For single-shot ptychography, a coherent monochromatic plane wave illuminates a square array of N×N pinholes positioned at the input face of a 4f system (Fig. 1a). The object and CCD are located at distance d≠0 before the Fourier plane and at the output plane of the 4f system, respectively. Lens L2 transfers the field after the object to k-space domain at the CCD plane. The detected intensity pattern consists of clearly distinguished N2 diffraction patterns, where each pattern can be associated with a beam illuminating the object at a specific given spot. Figure 1 presents experimental single-shot ptychography. The spatially coherent light illuminates an N2=49 square array pinholes. The measured intensity pattern is displayed in Fig. 1c. Figures 1d and 1e show our single-shot ptychographically reconstructed amplitude and phase,
respectively, using ePIE algorithm [1].

Figure 1: Experimental single-shot ptychography (a) schematic of single-shot ptychographic microscope with ray tracing. (b) Image of the object measured by conventional microscope with x10 magnification. (c) Measured diffraction pattern. Ptychographic reconstruction of the amplitude (d) and phase (e) from the measured diffraction pattern.

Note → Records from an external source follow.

-- pv_equiv track=rewrite | github.com/connectome-neuprint/neuVid | neuVid/gen.py | copy_animation
-- ===== SOURCE A (Python) =====
-- def copy_animation(s):
--     if s:
--         lines = s.split("\n")
--         lines_copied = []
--         copying = False
--         for line in lines:
--             if not copying:
--                 if line.lstrip().startswith('"animation": ['):
--                     copying = True
--             if copying:
--                 lines_copied.append(line)
--                 line_stripped = line.lstrip().rstrip()
--                 if line_stripped.endswith("[]") or line_stripped == "]":
--                     return lines_copied
--     return ['  "animation": []']
-- ===== SOURCE B (Python) =====
-- def copy_animation(s):
--     default = ['  "animation": []']
--     if not s:
--         return default
--     lines = s.split("\n")
--     starts = [i for i, l in enumerate(lines)
--               if l.lstrip().startswith('"animation": [')]
--     if not starts:
--         return default
--     start = starts[0]
--     ends = [j for j, l in enumerate(lines)
--             if j >= start and (l.strip().endswith("[]") or l.strip() == "]")]
--     if not ends:
--         return default
--     return lines[start:ends[0] + 1]
-- ===== Notes on version B (the rewrite author's own statement) =====
-- stated objective: alternative
-- what changed: B replaces A's stateful scan (a 'copying' flag threaded through one loop with in-loop appends and early return) by index arithmetic: it builds the list of start-marker indices and the list of terminator indices at or after the first start via comprehensions, and returns the slice lines[start:end+1] instead of accumulating lines.
import Mathlib
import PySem

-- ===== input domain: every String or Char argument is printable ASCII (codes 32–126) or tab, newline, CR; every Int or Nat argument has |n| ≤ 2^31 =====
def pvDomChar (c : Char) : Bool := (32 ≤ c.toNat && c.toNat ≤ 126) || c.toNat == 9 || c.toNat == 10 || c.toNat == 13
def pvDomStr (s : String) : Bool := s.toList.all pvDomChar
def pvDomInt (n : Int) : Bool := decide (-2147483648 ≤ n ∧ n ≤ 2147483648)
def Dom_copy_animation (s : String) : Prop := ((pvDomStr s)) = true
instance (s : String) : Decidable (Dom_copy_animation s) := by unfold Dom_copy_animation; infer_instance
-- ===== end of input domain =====

-- B replaces A's stateful flag-scan with index arithmetic: comprehensions collecting the
-- start-marker indices and the terminator indices, then a slice lines[start:end+1].
-- Objective: alternative decomposition, same cost.

-- ===== PORT A =====
-- the for-loop with early return: recursion over the lines with state (lines_copied, copying)
def pvALoop : List String → List String → Bool → Option (List String)
  | [], _, _ => none
  | line :: rest, lines_copied, copying =>
    let copying :=
      if !copying && PySem.Str.startswith (PySem.Str.lstrip line) "\"animation\": [" then
        true
      else copying
    if copying then
      let lines_copied := lines_copied ++ [line]
      let line_stripped := PySem.Str.rstrip (PySem.Str.lstrip line)
      if PySem.Str.endswith line_stripped "[]" || line_stripped == "]" then
        some lines_copied
      else pvALoop rest lines_copied copying
    else pvALoop rest lines_copied copying

def copy_animation (s : String) : List String :=
  if s ≠ "" then
    match pvALoop ((PySem.Str.split? s "\n").getD []) [] false with
    | some r => r
    | none => ["  \"animation\": []"]
  else ["  \"animation\": []"]

-- ===== PORT B =====
def copy_animation_alt (s : String) : List String :=
  if s ≠ "" then
    let lines := (PySem.Str.split? s "\n").getD []
    -- starts = [i for i, l in enumerate(lines) if l.lstrip().startswith('"animation": [')]
    let starts := ((PySem.List.enumerate lines 0).filter
      (fun p => PySem.Str.startswith (PySem.Str.lstrip p.2) "\"animation\": [")).map (·.1)
    match starts with
    | [] => ["  \"animation\": []"]
    | start :: _ =>
      -- ends = [j for j, l in enumerate(lines) if j >= start and (l.strip().endswith("[]") or l.strip() == "]")]
      let ends := ((PySem.List.enumerate lines 0).filter
        (fun p => decide (start ≤ p.1) &&
          (PySem.Str.endswith (PySem.Str.strip p.2) "[]" || PySem.Str.strip p.2 == "]"))).map (·.1)
      match ends with
      | [] => ["  \"animation\": []"]
      | e :: _ => PySem.List.slice lines (some start) (some (e + 1))
  else ["  \"animation\": []"]

-- ===== PRECONDITION & SPEC =====
def Spec_copy_animation (s : String) (out : List String) : Prop := out = copy_animation_alt s
instance (s : String) (out : List String) : Decidable (Spec_copy_animation s out) := by unfold Spec_copy_animation; infer_instance

-- ===== CLAIM (what is proved, stated in full; the proofs are below) =====
def Claim_equal_copy_animation : Prop := ∀ (s : String), Dom_copy_animation s → Spec_copy_animation s (copy_animation s)

-- ===== LEMMAS AND PROOFS =====

-- proof-only: the collect-until-terminator loop both characterizations factor through
def pvCollect : List String → List String → Option (List String)
  | [], _ => none
  | line :: rest, collected =>
    let collected := collected ++ [line]
    let stripped := PySem.Str.strip line
    if PySem.Str.endswith stripped "[]" || stripped == "]" then
      some collected
    else pvCollect rest collected

theorem strip_eq_rstrip_lstrip (l : String) :
    PySem.Str.strip l = PySem.Str.rstrip (PySem.Str.lstrip l) := by
  simp [PySem.Str.strip, PySem.Str.rstrip, PySem.Str.lstrip,
        PySem.Chars.strip, PySem.Chars.rstrip, PySem.Chars.lstrip]

theorem aLoop_true_eq_collect (ls acc : List String) :
    pvALoop ls acc true = pvCollect ls acc := by
  induction ls generalizing acc with
  | nil => rfl
  | cons l rest ih =>
    simp only [pvALoop, pvCollect, strip_eq_rstrip_lstrip]
    split <;> simp [ih]

theorem aLoop_false_eq_find (ls : List String) :
    pvALoop ls [] false =
      match ls.findIdx? (fun l => PySem.Str.startswith (PySem.Str.lstrip l) "\"animation\": [") with
      | some start => pvCollect (ls.drop start) []
      | none => none := by
  induction ls with
  | nil => rfl
  | cons l rest ih =>
    by_cases h : PySem.Str.startswith (PySem.Str.lstrip l) "\"animation\": [" = true
    · have h' : PySem.Chars.startswith (PySem.Chars.lstrip l.toList)
          ['\"', 'a', 'n', 'i', 'm', 'a', 't', 'i', 'o', 'n', '\"', ':', ' ', '['] = true := by
        simpa using h
      have h0 : (l :: rest).findIdx?
          (fun l => PySem.Str.startswith (PySem.Str.lstrip l) "\"animation\": [") = some 0 := by
        simp [List.findIdx?_cons, h']
      rw [h0]
      simp only [List.drop_zero]
      simp [pvALoop, pvCollect, h', strip_eq_rstrip_lstrip, aLoop_true_eq_collect]
    · have h' : PySem.Chars.startswith (PySem.Chars.lstrip l.toList)
          ['\"', 'a', 'n', 'i', 'm', 'a', 't', 'i', 'o', 'n', '\"', ':', ' ', '['] = false := by
        simpa using h
      have h0 : (l :: rest).findIdx?
          (fun l => PySem.Str.startswith (PySem.Str.lstrip l) "\"animation\": [") =
          (rest.findIdx?
            (fun l => PySem.Str.startswith (PySem.Str.lstrip l) "\"animation\": [")).map (· + 1) := by
        simp [List.findIdx?_cons, h']
      rw [h0]
      have ha : pvALoop (l :: rest) [] false = pvALoop rest [] false := by
        simp [pvALoop, h']
      rw [ha, ih]
      cases hf : rest.findIdx?
          (fun l => PySem.Str.startswith (PySem.Str.lstrip l) "\"animation\": [") <;> simp

-- the collect loop returns exactly the slice up to the first terminator
theorem collect_eq_findIdx (ls acc : List String) :
    pvCollect ls acc =
      (ls.findIdx? (fun l => PySem.Str.endswith (PySem.Str.strip l) "[]" || PySem.Str.strip l == "]")).map
        (fun j => acc ++ ls.take (j + 1)) := by
  induction ls generalizing acc with
  | nil => rfl
  | cons l rest ih =>
    simp only [pvCollect, List.findIdx?_cons]
    by_cases hc : (PySem.Str.endswith (PySem.Str.strip l) "[]" || PySem.Str.strip l == "]") = true
    · rw [if_pos hc, if_pos hc]
      simp
    · rw [if_neg hc, if_neg hc, ih]
      cases hf : rest.findIdx?
          (fun l => PySem.Str.endswith (PySem.Str.strip l) "[]" || PySem.Str.strip l == "]") <;> simp

-- first index produced by the filtered enumeration = findIdx?, offset by the enumeration start
theorem enum_filter_head (ls : List String) (s : Nat) (r : String → Bool) :
    ((((PySem.List.enumerate ls (s : Int)).filter (fun p => r p.2)).map (·.1)).head?)
      = (ls.findIdx? r).map (fun k => ((s + k : Nat) : Int)) := by
  induction ls generalizing s with
  | nil => rfl
  | cons l rest ih =>
    rw [PySem.List.enumerate_cons]
    by_cases h : r l = true
    · simp [List.findIdx?_cons, h]
    · have hcast : ((s : Int) + 1) = ((s + 1 : Nat) : Int) := by push_cast; ring
      rw [List.filter_cons]
      simp only [h, Bool.false_eq_true, if_false, hcast, ih]
      simp only [List.findIdx?_cons, h, Bool.false_eq_true, if_false]
      cases hf : rest.findIdx? r
      · simp
      · simp
        omega

-- the (j >= start)-filtered enumeration: first match is findIdx? on the dropped tail, shifted
theorem enum_filter_ge_head (ls : List String) (i : Nat) (hi : i ≤ ls.length) (r : String → Bool) :
    ((((PySem.List.enumerate ls 0).filter
        (fun p => decide (((i : Nat) : Int) ≤ p.1) && r p.2)).map (·.1)).head?)
      = ((ls.drop i).findIdx? r).map (fun k => ((i + k : Nat) : Int)) := by
  conv_lhs => rw [← List.take_append_drop i ls]
  rw [PySem.List.enumerate_append, List.filter_append, List.map_append]
  have hlen : (ls.take i).length = i := by simp [hi]
  have h1 : (PySem.List.enumerate (ls.take i) 0).filter
      (fun p => decide (((i : Nat) : Int) ≤ p.1) && r p.2) = [] := by
    rw [List.filter_eq_nil_iff]
    intro p hp
    rcases (PySem.List.mem_enumerate_iff _ _ _).1 hp with ⟨k, hk, rfl⟩
    have hki : k < i := by rw [hlen] at hk; exact hk
    simp only [Bool.and_eq_true, decide_eq_true_eq, not_and]
    intro hle
    exfalso
    omega
  rw [h1]
  simp only [List.map_nil, List.nil_append, hlen, zero_add]
  have h2 : (PySem.List.enumerate (ls.drop i) (i : Int)).filter
      (fun p => decide (((i : Nat) : Int) ≤ p.1) && r p.2)
      = (PySem.List.enumerate (ls.drop i) (i : Int)).filter (fun p => r p.2) := by
    apply List.filter_congr
    intro p hp
    rcases (PySem.List.mem_enumerate_iff _ _ _).1 hp with ⟨k, hk, rfl⟩
    have : ((i : Nat) : Int) ≤ (i : Int) + (k : Int) := by omega
    simp [this]
  rw [h2, enum_filter_head]

-- ===== VERDICT (by name: the statement is the Claim_ definition above) =====
theorem copy_animation_spec : Claim_equal_copy_animation := by
  intro s _
  unfold Spec_copy_animation copy_animation copy_animation_alt
  by_cases hs : s = ""
  · simp [hs]
  · simp only [if_pos (by exact hs : s ≠ "")]
    set ls := (PySem.Str.split? s "\n").getD [] with hls
    rw [aLoop_false_eq_find]
    have hstarts := enum_filter_head ls 0
      (fun l => PySem.Str.startswith (PySem.Str.lstrip l) "\"animation\": [")
    simp only [Nat.cast_zero, Nat.zero_add] at hstarts
    cases hf : ls.findIdx? (fun l => PySem.Str.startswith (PySem.Str.lstrip l) "\"animation\": [") with
    | none =>
      rw [hf] at hstarts
      simp only [Option.map_none] at hstarts
      rcases hnil : (((PySem.List.enumerate ls 0).filter
          (fun p => PySem.Str.startswith (PySem.Str.lstrip p.2) "\"animation\": [")).map (·.1)) with _ | ⟨a, t⟩
      · rw [hnil]
      · rw [hnil] at hstarts; simp at hstarts
    | some i =>
      have hi : i ≤ ls.length := by
        obtain ⟨hlt, -⟩ := List.findIdx?_eq_some_iff_getElem.mp hf
        exact hlt.le
      rw [hf] at hstarts
      rcases hnil : (((PySem.List.enumerate ls 0).filter
          (fun p => PySem.Str.startswith (PySem.Str.lstrip p.2) "\"animation\": [")).map (·.1)) with _ | ⟨a, t⟩
      · rw [hnil] at hstarts; simp at hstarts
      · rw [hnil] at hstarts
        simp only [List.head?_cons, Option.map_some] at hstarts
        have ha : a = ((i : Nat) : Int) := by injection hstarts
        subst ha
        rw [hnil]
        conv_rhs => whnf
        dsimp only
        rw [collect_eq_findIdx]
        have hends := enum_filter_ge_head ls i hi
          (fun l => PySem.Str.endswith (PySem.Str.strip l) "[]" || PySem.Str.strip l == "]")
        cases hq : (ls.drop i).findIdx?
            (fun l => PySem.Str.endswith (PySem.Str.strip l) "[]" || PySem.Str.strip l == "]") with
        | none =>
          rw [hq] at hends
          simp only [Option.map_none] at hends
          rcases henil : (((PySem.List.enumerate ls 0).filter
              (fun p => decide (((i : Nat) : Int) ≤ p.1) &&
                (PySem.Str.endswith (PySem.Str.strip p.2) "[]" || PySem.Str.strip p.2 == "]"))).map (·.1))
              with _ | ⟨e, t2⟩
          · rw [henil]
            rfl
          · rw [henil] at hends; simp at hends
        | some j =>
          rw [hq] at hends
          rcases henil : (((PySem.List.enumerate ls 0).filter
              (fun p => decide (((i : Nat) : Int) ≤ p.1) &&
                (PySem.Str.endswith (PySem.Str.strip p.2) "[]" || PySem.Str.strip p.2 == "]"))).map (·.1))
              with _ | ⟨e, t2⟩
          · rw [henil] at hends; simp at hends
          · rw [henil] at hends
            simp only [List.head?_cons, Option.map_some] at hends
            have he : e = ((i + j : Nat) : Int) := by injection hends
            subst he
            rw [henil]
            dsimp only
            simp only [Option.map_some]
            have hcast : ((i + j : Nat) : Int) + 1 = ((i : Nat) : Int) + ((j + 1 : Nat) : Int) := by
              push_cast; ring
            rw [hcast, PySem.List.slice_natCast_add]
            simp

Next, we move to subwavelength ptychography by employing sparsity, i.e. prior information that the image can be represented compactly in a known physical or mathematical basis. Previously, we demonstrated experimentally sparsity-based sub-wavelength CDI of relatively simple objects [2]. Implementation of the same approach in ptychography yields sub-wavelength resolution of “real world” objects because the number of measurements in ptychography is much larger than the number of degrees of freedom of the sought image. Figure 2 presents a numerical example. Figure 2b shows the diffraction limited ptychographic reconstruction while the sparsity-based reconstruction, that searches for the best estimate of the object that is consistent with the set of measurements and is sparse in known mathematical basis, is shown in Fig. 2c. Figure 2d shows a lineout of the original image, its diffraction limited image and the sparsity-based reconstruction. Clearly, the sparsity-based reconstruction yields subwavelength resolution.

Figure 2: Numerical demonstration of Sparsity-based subwavelength ptychography. (a) Original object (bio-image). (b) Ordinary (diffraction limited) reconstruction. (c) Sparsity-based reconstruction. (d) Line out that corresponds to black vertical line in (a), (b) and (c).


[1] Maiden et al., Ultramicros. 109, 1256-1262 (2009).

[2] Szameit et al., Nat. Mat. 11, 455 (2012).